Répéter que « l’humain d’abord » est en opposition radicale avec la politique actuelle. Il y a donc un intérêt à s’adresser aux courants critiques des Verts et du PS, mais seulement s’ils prennent vraiment leurs distances avec la politique au pouvoir. Pour ma part – je partage cet avis avec le Parti de gauche –, j’ai été déçue par la fronde des députés socialistes qui n’ont pas voté contre le collectif budgétaire, le PLFRSS, et la loi ferroviaire. Les députés PS disaient « vous allez voir », on n’a pas vu grand-chose. Il faut donc discuter avec d’autres formations d’un pacte alternatif aux politiques austéritaires, mais on ne peut pas faire alliance avec ceux qui valident les politiques d’austérité.
Il faudrait que les frondeurs sortent du PS pour que le Front de gauche entame des discussions avec eux ?
Il n’est pas possible qu’ils discutent à la fois avec nous et avec ceux qui continuent à nous mettre la tête sous l’eau. Ils doivent être clairs : quand on est contre l’austérité, il faut s’opposer au collectif budgétaire de manière offensive. Par ailleurs, on ne va pas se plier à ce que demandent les Socialistes affligés ou Gauche avenir. Si on discute, c’est d’égal à égal. Le PS fait des appels du pied au PCF et aux Verts. Si le PCF accepte de se rassembler avec le PS, va-t-on vers la mort du Front de gauche ? Nous sommes en effet à un moment charnière. Pour toutes les composantes de la gauche, d’ailleurs. Au PCF, les choses ne sont pas tranchées : il y a beaucoup de débats et de positions variées au sein du parti. Moi, j’estime qu’on ne peut pas tirer les deux bouts quand les deux bouts s’écartent, que le PCF ne peut pas s’allier avec des gens qui mènent des politiques qu’il combat à nos côtés ! Je souhaite simplement rappeler au PCF qu’il appartient à un front commun qui s’appelle le Front de gauche, et que les votes des députés communistes sont absolument contradictoires avec ce que fait le PS.
Comment envisagez-vous la rentrée pour le Front de gauche ?
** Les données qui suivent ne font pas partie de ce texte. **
-- pv_equiv track=rewrite | github.com/hulkima/RealHNS | RealHNS.py | generate_user_sample
-- ===== SOURCE A (Python) =====
-- def generate_user_sample(usernum,user_train_target):
--     cold_user_list = {}
--     max_len = 0
-- #     ipdb.set_trace()
--     for k,v in user_train_target.items():
--         max_len = max(max_len,len(v))
--
--     for i in range(0,max_len+1):
--         cold_user_list.update({i:[]})
--
--     for k,v in user_train_target.items():
--         item_list = cold_user_list[len(v)]
--         item_list.append(k)
--         cold_user_list.update({len(v):item_list})
-- #     ipdb.set_trace()
--
--     return cold_user_list
-- ===== SOURCE B (Python) =====
-- def generate_user_sample(usernum, user_train_target):
--     # Simpler: one max, then a dict comprehension that rescans users once per bucket
--     # (instead of A's preallocate-then-append single pass). Same result, keys 0..max_len.
--     max_len = max(map(len, user_train_target.values()), default=0)
--     return {i: [k for k, v in user_train_target.items() if len(v) == i]
--             for i in range(max_len + 1)}
-- ===== Notes on version B (the rewrite author's own statement) =====
-- stated objective: simpler
-- what changed: Replaced A's three sequential loops (running max, bucket preallocation, append-into-bucket with dict re-update) by one max with default and a dict comprehension over lengths 0..max_len that filters the users for each bucket.
import Mathlib
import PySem

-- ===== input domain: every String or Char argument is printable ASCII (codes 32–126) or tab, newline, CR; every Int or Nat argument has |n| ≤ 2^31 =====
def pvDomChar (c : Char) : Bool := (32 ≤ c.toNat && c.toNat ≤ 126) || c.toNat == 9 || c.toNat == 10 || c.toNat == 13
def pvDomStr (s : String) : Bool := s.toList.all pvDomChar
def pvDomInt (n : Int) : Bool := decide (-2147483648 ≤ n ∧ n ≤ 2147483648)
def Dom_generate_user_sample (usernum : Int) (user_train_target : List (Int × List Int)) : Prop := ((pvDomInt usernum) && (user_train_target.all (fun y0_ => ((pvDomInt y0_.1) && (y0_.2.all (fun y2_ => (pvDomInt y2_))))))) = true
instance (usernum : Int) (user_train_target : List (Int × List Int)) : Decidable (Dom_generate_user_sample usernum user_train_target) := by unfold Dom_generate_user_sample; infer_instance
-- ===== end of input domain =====

-- B replaces A's three loops by one max-with-default plus a per-length filter comprehension (simpler; equal return value).


-- ===== PORT A =====
-- The lookup cold_user_list[len(v)] in A's third loop always hits an existing key (len v ≤ max_len),
-- so the get-then-reinsert is ported as Dict.modify with default [] (the default branch is unreachable).
def generate_user_sample (usernum : Int) (user_train_target : List (Int × List Int)) : List (Int × List Int) :=
  let max_len : Int := user_train_target.foldl (fun m kv => max m (kv.2.length : Int)) 0
  let d0 : PySem.Dict Int (List Int) :=
    (PySem.List.pyRange 0 (max_len + 1)).foldl (fun d i => d.insert i ([] : List Int)) PySem.Dict.empty
  let d : PySem.Dict Int (List Int) :=
    user_train_target.foldl (fun d kv => d.modify ((kv.2.length : Int)) [] (· ++ [kv.1])) d0
  d.items

-- ===== PORT B =====
def generate_user_sample_alt (usernum : Int) (user_train_target : List (Int × List Int)) : List (Int × List Int) :=
  let max_len : Int :=
    PySem.List.maxD (user_train_target.map (fun kv => (kv.2.length : Int))) (fun x => x) 0
  (PySem.List.pyRange 0 (max_len + 1)).map
    (fun i => (i, (user_train_target.filter (fun kv => (kv.2.length : Int) == i)).map (·.1)))

-- ===== PRECONDITION & SPEC =====
def Spec_generate_user_sample (usernum : Int) (user_train_target : List (Int × List Int)) (out : List (Int × List Int)) : Prop := out = generate_user_sample_alt usernum user_train_target
instance (usernum : Int) (user_train_target : List (Int × List Int)) (out : List (Int × List Int)) : Decidable (Spec_generate_user_sample usernum user_train_target out) := by unfold Spec_generate_user_sample; infer_instance

-- ===== CLAIM (what is proved, stated in full; the proofs are below) =====
def Claim_equal_generate_user_sample : Prop := ∀ (usernum : Int) (user_train_target : List (Int × List Int)), Dom_generate_user_sample usernum user_train_target → Spec_generate_user_sample usernum user_train_target (generate_user_sample usernum user_train_target)

-- ===== LEMMAS AND PROOFS =====

-- A's running max (from 0) equals B's max-with-default-0 of the mapped lengths.
lemma maxlen_eq (us : List (Int × List Int)) :
    us.foldl (fun m kv => max m (kv.2.length : Int)) 0
      = PySem.List.maxD (us.map (fun kv => (kv.2.length : Int))) (fun x => x) 0 := by
  cases us with
  | nil => rfl
  | cons p t =>
    simp only [PySem.List.maxD, List.map_cons, PySem.List.max?_id_cons, Option.getD_some,
      List.foldl_cons, List.foldl_map]
    rw [max_eq_right (Int.natCast_nonneg _)]

theorem generate_user_sample_spec : Claim_equal_generate_user_sample := by
  intro usernum us _
  unfold Spec_generate_user_sample generate_user_sample generate_user_sample_alt
  rw [← maxlen_eq us]
  set n : Int := us.foldl (fun m kv => max m (kv.2.length : Int)) 0 with hn
  have hn0 : 0 ≤ n := (PySem.List.le_foldl_max_int us (fun kv => (kv.2.length : Int)) 0).1
  have hbound : ∀ kv ∈ us, (kv.2.length : Int) ≤ n :=
    (PySem.List.le_foldl_max_int us (fun kv => (kv.2.length : Int)) 0).2
  -- the preallocation loop: fresh distinct keys, so items are just the range with empty buckets
  have hR : (PySem.List.pyRange 0 (n + 1)).Nodup := PySem.List.nodup_pyRange_one 0 (n + 1)
  have hitems0 :
      ((PySem.List.pyRange 0 (n + 1)).foldl (fun d i => d.insert i ([] : List Int))
          PySem.Dict.empty).items
        = (PySem.List.pyRange 0 (n + 1)).map (fun i => (i, ([] : List Int))) := by
    have := PySem.Dict.items_foldl_insert_fresh (l := PySem.List.pyRange 0 (n + 1))
      (k := fun i => i) (v := fun _ => ([] : List Int)) (d := PySem.Dict.empty)
      (by intro a _; exact PySem.Dict.contains_empty a) (by simpa using hR)
    simpa using this
  set d0 : PySem.Dict Int (List Int) :=
    (PySem.List.pyRange 0 (n + 1)).foldl (fun d i => d.insert i ([] : List Int))
      PySem.Dict.empty with hd0
  have hkeys0 : d0.keys = PySem.List.pyRange 0 (n + 1) := by
    show d0.items.map (·.1) = _
    rw [hitems0]; simp [Function.comp_def]
  have hnodup0 : d0.keys.Nodup := by rw [hkeys0]; exact hR
  set dF : PySem.Dict Int (List Int) :=
    us.foldl (fun d kv => d.modify ((kv.2.length : Int)) [] (· ++ [kv.1])) d0 with hdF
  -- the append loop never creates a key: every len v is already in the range
  have hmemR : ∀ kv ∈ us, (kv.2.length : Int) ∈ PySem.List.pyRange 0 (n + 1) := by
    intro kv hkv
    rw [PySem.List.mem_pyRange_one]
    exact ⟨by positivity, by have := hbound kv hkv; omega⟩
  have hkeysF : dF.keys = d0.keys := by
    rw [hdF, PySem.Dict.keys_foldl_modify_key]
    have : ∀ l : List (Int × List Int), (∀ kv ∈ l, (kv.2.length : Int) ∈ d0.keys) →
        PySem.Set.update d0.keys (l.map (fun kv => (kv.2.length : Int))) = d0.keys := by
      intro l
      induction l with
      | nil => intro _; rfl
      | cons p t ih =>
        intro h
        simp only [List.map_cons, PySem.Set.update, List.foldl_cons]
        have hp : PySem.Set.add d0.keys ((p.2.length : Int)) = d0.keys := by
          simp [PySem.Set.add, PySem.Set.contains, h p (by simp)]
        rw [hp]; exact ih (fun kv hkv => h kv (by simp [hkv]))
    exact this us (fun kv hkv => by rw [hkeys0]; exact hmemR kv hkv)
  have hnodupF : dF.keys.Nodup := hkeysF ▸ hnodup0
  -- read the final dict off its keys
  rw [PySem.Dict.items_eq_map_keys dF hnodupF ([] : List Int), hkeysF, hkeys0]
  apply List.map_congr_left
  intro i hiR
  have hgetD0 : d0.getD i [] = [] := by
    exact PySem.Dict.getD_of_mem_items d0
      (by rw [hitems0]; exact List.mem_map.2 ⟨i, hiR, rfl⟩) hnodup0 []
  have hloop : dF.getD i []
      = d0.getD i []
        ++ ((us.map (fun kv => ((kv.2.length : Int), kv.1))).filter
              (fun p => p.1 == i)).map (·.2) := by
    have hmap := List.foldl_map (f := fun kv : Int × List Int => ((kv.2.length : Int), kv.1))
      (g := fun (d : PySem.Dict Int (List Int)) (p : Int × Int) => d.modify p.1 [] (· ++ [p.2]))
      (l := us) (init := d0)
    rw [hdF, ← hmap]
    exact PySem.Dict.getD_foldl_modify_append ..
  rw [hloop, hgetD0, List.nil_append, List.filter_map, List.map_map]
  simp [Function.comp_def]
-- pv_equiv track=rewrite | github.com/ElixirTrials/rune | libs/model-training/src/model_training/diff_loss.py | _iter_assistant_spans
-- ===== SOURCE A (Python) =====
-- IGNORE_INDEX: int = -100
--
-- def _iter_assistant_spans(
--     labels: list[int],
-- ) -> list[tuple[int, int]]:
--     """Yield half-open ``(start, end)`` ranges of contiguous label-bearing tokens.
--
--     A span is a maximal run of positions where ``label != IGNORE_INDEX``.
--     Used by the diff-aware collator to recover per-assistant-turn boundaries
--     from the labels tensor that the inner ``DataCollatorForLanguageModeling``
--     produces (which already merged ``assistant_masks`` into the label mask).
--     """
--     spans: list[tuple[int, int]] = []
--     n = len(labels)
--     i = 0
--     while i < n:
--         if labels[i] == IGNORE_INDEX:
--             i += 1
--             continue
--         start = i
--         while i < n and labels[i] != IGNORE_INDEX:
--             i += 1
--         spans.append((start, i))
--     return spans
-- ===== SOURCE B (Python) =====
-- IGNORE_INDEX: int = -100
--
-- def _iter_assistant_spans(labels):
--     spans = []
--     start = None
--     for i, lab in enumerate(labels):
--         if lab != IGNORE_INDEX:
--             if start is None:
--                 start = i
--         elif start is not None:
--             spans.append((start, i))
--             start = None
--     if start is not None:
--         spans.append((start, len(labels)))
--     return spans
-- ===== Notes on version B (the rewrite author's own statement) =====
-- stated objective: idiomatic
-- what changed: Replaces the nested while-loops with manual index bookkeeping by a single for-loop state machine over enumerate(labels) that tracks the current run's start and flushes an open run after the loop.
import Mathlib
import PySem

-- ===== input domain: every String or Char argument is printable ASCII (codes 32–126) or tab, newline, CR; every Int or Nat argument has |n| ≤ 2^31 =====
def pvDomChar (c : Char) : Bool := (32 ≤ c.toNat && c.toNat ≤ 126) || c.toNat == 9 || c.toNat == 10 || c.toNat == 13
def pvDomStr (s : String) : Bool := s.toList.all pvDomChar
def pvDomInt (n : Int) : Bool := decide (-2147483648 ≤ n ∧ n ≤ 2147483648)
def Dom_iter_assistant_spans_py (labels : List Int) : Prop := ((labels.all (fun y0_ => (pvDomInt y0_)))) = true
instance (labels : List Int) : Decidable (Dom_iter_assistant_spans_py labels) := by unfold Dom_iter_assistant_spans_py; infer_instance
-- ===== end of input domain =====

-- B is the same task written as an idiomatic single for-loop state machine (tracked run start
-- flushed on close / at the end) instead of A's nested while-loops with manual index bookkeeping.

-- ===== PORT A =====
-- inner 'while i < n and labels[i] != IGNORE_INDEX: i += 1' of A, on the remaining suffix:
-- returns the final i together with the unconsumed suffix.
def pvInnerA : List Int → Int → Int × List Int
  | [], i => (i, [])
  | x :: xs, i => if x ≠ -100 then pvInnerA xs (i + 1) else (i, x :: xs)

theorem pvInnerA_len : ∀ (l : List Int) (i : Int), (pvInnerA l i).2.length ≤ l.length := by
  intro l
  induction l with
  | nil => intro i; simp [pvInnerA]
  | cons x xs ih =>
    intro i
    by_cases h : x ≠ (-100 : Int)
    · simp only [pvInnerA, if_pos h]
      exact Nat.le_succ_of_le (ih (i + 1))
    · simp [pvInnerA, if_neg h]

-- outer 'while i < n' of A: one step per remaining element / run, in A's branch order.
def pvOuterA : List Int → Int → List (Int × Int)
  | [], _ => []
  | x :: xs, i =>
    if x = -100 then pvOuterA xs (i + 1)
    else
      let p := pvInnerA xs (i + 1)
      (i, p.1) :: pvOuterA p.2 p.1
termination_by l _ => l.length
decreasing_by
  · simp only [List.length_cons]; omega
  · show (pvInnerA xs (i + 1)).2.length < (x :: xs).length
    have h := pvInnerA_len xs (i + 1)
    simp only [List.length_cons]
    omega

def iter_assistant_spans_py (labels : List Int) : List (Int × Int) :=
  pvOuterA labels 0

-- ===== PORT B =====
-- the body of B's for-loop: state is (current run start if any, spans so far)
def pvStepB (st : Option Int × List (Int × Int)) (p : Int × Int) : Option Int × List (Int × Int) :=
  if p.2 ≠ -100 then
    match st.1 with
    | none => (some p.1, st.2)
    | some s => (some s, st.2)
  else
    match st.1 with
    | some s => (none, st.2 ++ [(s, p.1)])
    | none => (none, st.2)

def iter_assistant_spans_py_alt (labels : List Int) : List (Int × Int) :=
  let r := (PySem.List.enumerate labels).foldl pvStepB (none, [])
  match r.1 with
  | some s => r.2 ++ [(s, (labels.length : Int))]
  | none => r.2

-- ===== PRECONDITION & SPEC =====
def Spec_iter_assistant_spans_py (labels : List Int) (out : List (Int × Int)) : Prop := out = iter_assistant_spans_py_alt labels
instance (labels : List Int) (out : List (Int × Int)) : Decidable (Spec_iter_assistant_spans_py labels out) := by unfold Spec_iter_assistant_spans_py; infer_instance

-- ===== CLAIM (what is proved, stated in full; the proofs are below) =====
def Claim_equal_iter_assistant_spans_py : Prop := ∀ (labels : List Int), Dom_iter_assistant_spans_py labels → Spec_iter_assistant_spans_py labels (iter_assistant_spans_py labels)

-- ===== LEMMAS AND PROOFS =====

-- B's loop written as structural recursion (loopB l i st = spans B emits from suffix l at index i
-- with open-run state st, final flush at i + l.length).
def pvLoopB : List Int → Int → Option Int → List (Int × Int)
  | [], _, none => []
  | [], i, some s => [(s, i)]
  | x :: xs, i, none =>
    if x ≠ -100 then pvLoopB xs (i + 1) (some i) else pvLoopB xs (i + 1) none
  | x :: xs, i, some s =>
    if x ≠ -100 then pvLoopB xs (i + 1) (some s)
    else (s, i) :: pvLoopB xs (i + 1) none

theorem pvFold_eq_loopB :
    ∀ (l : List Int) (i : Int) (st : Option Int) (acc : List (Int × Int)),
      (match ((PySem.List.enumerate l i).foldl pvStepB (st, acc)) with
        | (some s, sp) => sp ++ [(s, i + (l.length : Int))]
        | (none, sp) => sp)
      = acc ++ pvLoopB l i st := by
  intro l
  induction l with
  | nil =>
    intro i st acc
    cases st <;> simp [PySem.List.enumerate, pvLoopB]
  | cons x xs ih =>
    intro i st acc
    rw [PySem.List.enumerate_cons]
    have e : i + ((x :: xs).length : Int) = (i + 1) + (xs.length : Int) := by
      simp only [List.length_cons]; push_cast; ring
    by_cases hx : x ≠ (-100 : Int)
    · cases st with
      | none =>
        simp only [List.foldl_cons, pvStepB, pvLoopB]
        rw [e, ih]
        simp [hx]
      | some s =>
        simp only [List.foldl_cons, pvStepB, pvLoopB]
        rw [e, ih]
        simp [hx]
    · cases st with
      | none =>
        simp only [List.foldl_cons, pvStepB, pvLoopB, hx, ite_false]
        rw [e, ih]
      | some s =>
        simp only [List.foldl_cons, pvStepB, pvLoopB, hx, ite_false]
        rw [e, ih, List.append_assoc, List.singleton_append]

-- loopB in a run started at s equals A's inner scan followed by the emitted span.
theorem pvLoopB_some :
    ∀ (l : List Int) (i s : Int),
      pvLoopB l i (some s) = (s, (pvInnerA l i).1) :: pvLoopB (pvInnerA l i).2 (pvInnerA l i).1 none := by
  intro l
  induction l with
  | nil => intro i s; simp [pvLoopB, pvInnerA]
  | cons x xs ih =>
    intro i s
    by_cases hx : x ≠ (-100 : Int)
    · simp only [pvLoopB, pvInnerA, if_pos hx]
      exact ih (i + 1) s
    · simp only [pvLoopB, pvInnerA, if_neg hx]

theorem pvOuterA_eq_loopB_aux :
    ∀ (n : Nat) (l : List Int), l.length ≤ n → ∀ (i : Int), pvOuterA l i = pvLoopB l i none := by
  intro n
  induction n with
  | zero =>
    intro l hl i
    have : l = [] := List.eq_nil_of_length_eq_zero (Nat.le_zero.mp hl)
    subst this
    simp [pvOuterA, pvLoopB]
  | succ n ih =>
    intro l hl i
    cases l with
    | nil => simp [pvOuterA, pvLoopB]
    | cons x xs =>
      simp only [List.length_cons, Nat.succ_le_succ_iff] at hl
      by_cases hx : x = (-100 : Int)
      · rw [pvOuterA]
        simp only [if_pos hx]
        rw [ih xs hl (i + 1), pvLoopB]
        simp [hx]
      · rw [pvOuterA]
        simp only [if_neg hx]
        rw [pvLoopB]
        simp only [ne_eq, hx, not_false_iff, ite_true]
        rw [pvLoopB_some xs (i + 1) i]
        rw [ih (pvInnerA xs (i + 1)).2 (Nat.le_trans (pvInnerA_len xs (i + 1)) hl) (pvInnerA xs (i + 1)).1]

theorem pvOuterA_eq_loopB :
    ∀ (l : List Int) (i : Int), pvOuterA l i = pvLoopB l i none := by
  intro l i
  exact pvOuterA_eq_loopB_aux l.length l le_rfl i

-- ===== VERDICT (by name: the statement is the Claim_ definition above) =====
theorem iter_assistant_spans_py_spec : Claim_equal_iter_assistant_spans_py := by
  intro labels _
  unfold Spec_iter_assistant_spans_py iter_assistant_spans_py iter_assistant_spans_py_alt
  have h := pvFold_eq_loopB labels 0 none []
  simp only [List.nil_append, zero_add] at h
  rw [pvOuterA_eq_loopB, ← h]
  cases hfold : List.foldl pvStepB (none, []) (PySem.List.enumerate labels) with
  | mk st sp => cases st <;> simp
Outre l’université d’été d’Ensemble !, fin août, le conseil national du Front de gauche, le 6 septembre, et la Fête de l’Huma seront des moments forts pour discuter de l’avenir du mouvement. Cela nous fera du bien à tous d’avoir pris un peu de recul. Les militants, je crois, sont très attachés à l’union du Front de gauche, mais aussi à une certaine radicalité, à une ligne claire, précise, qui a fait sa force, et qu’il ne faut pas gâcher.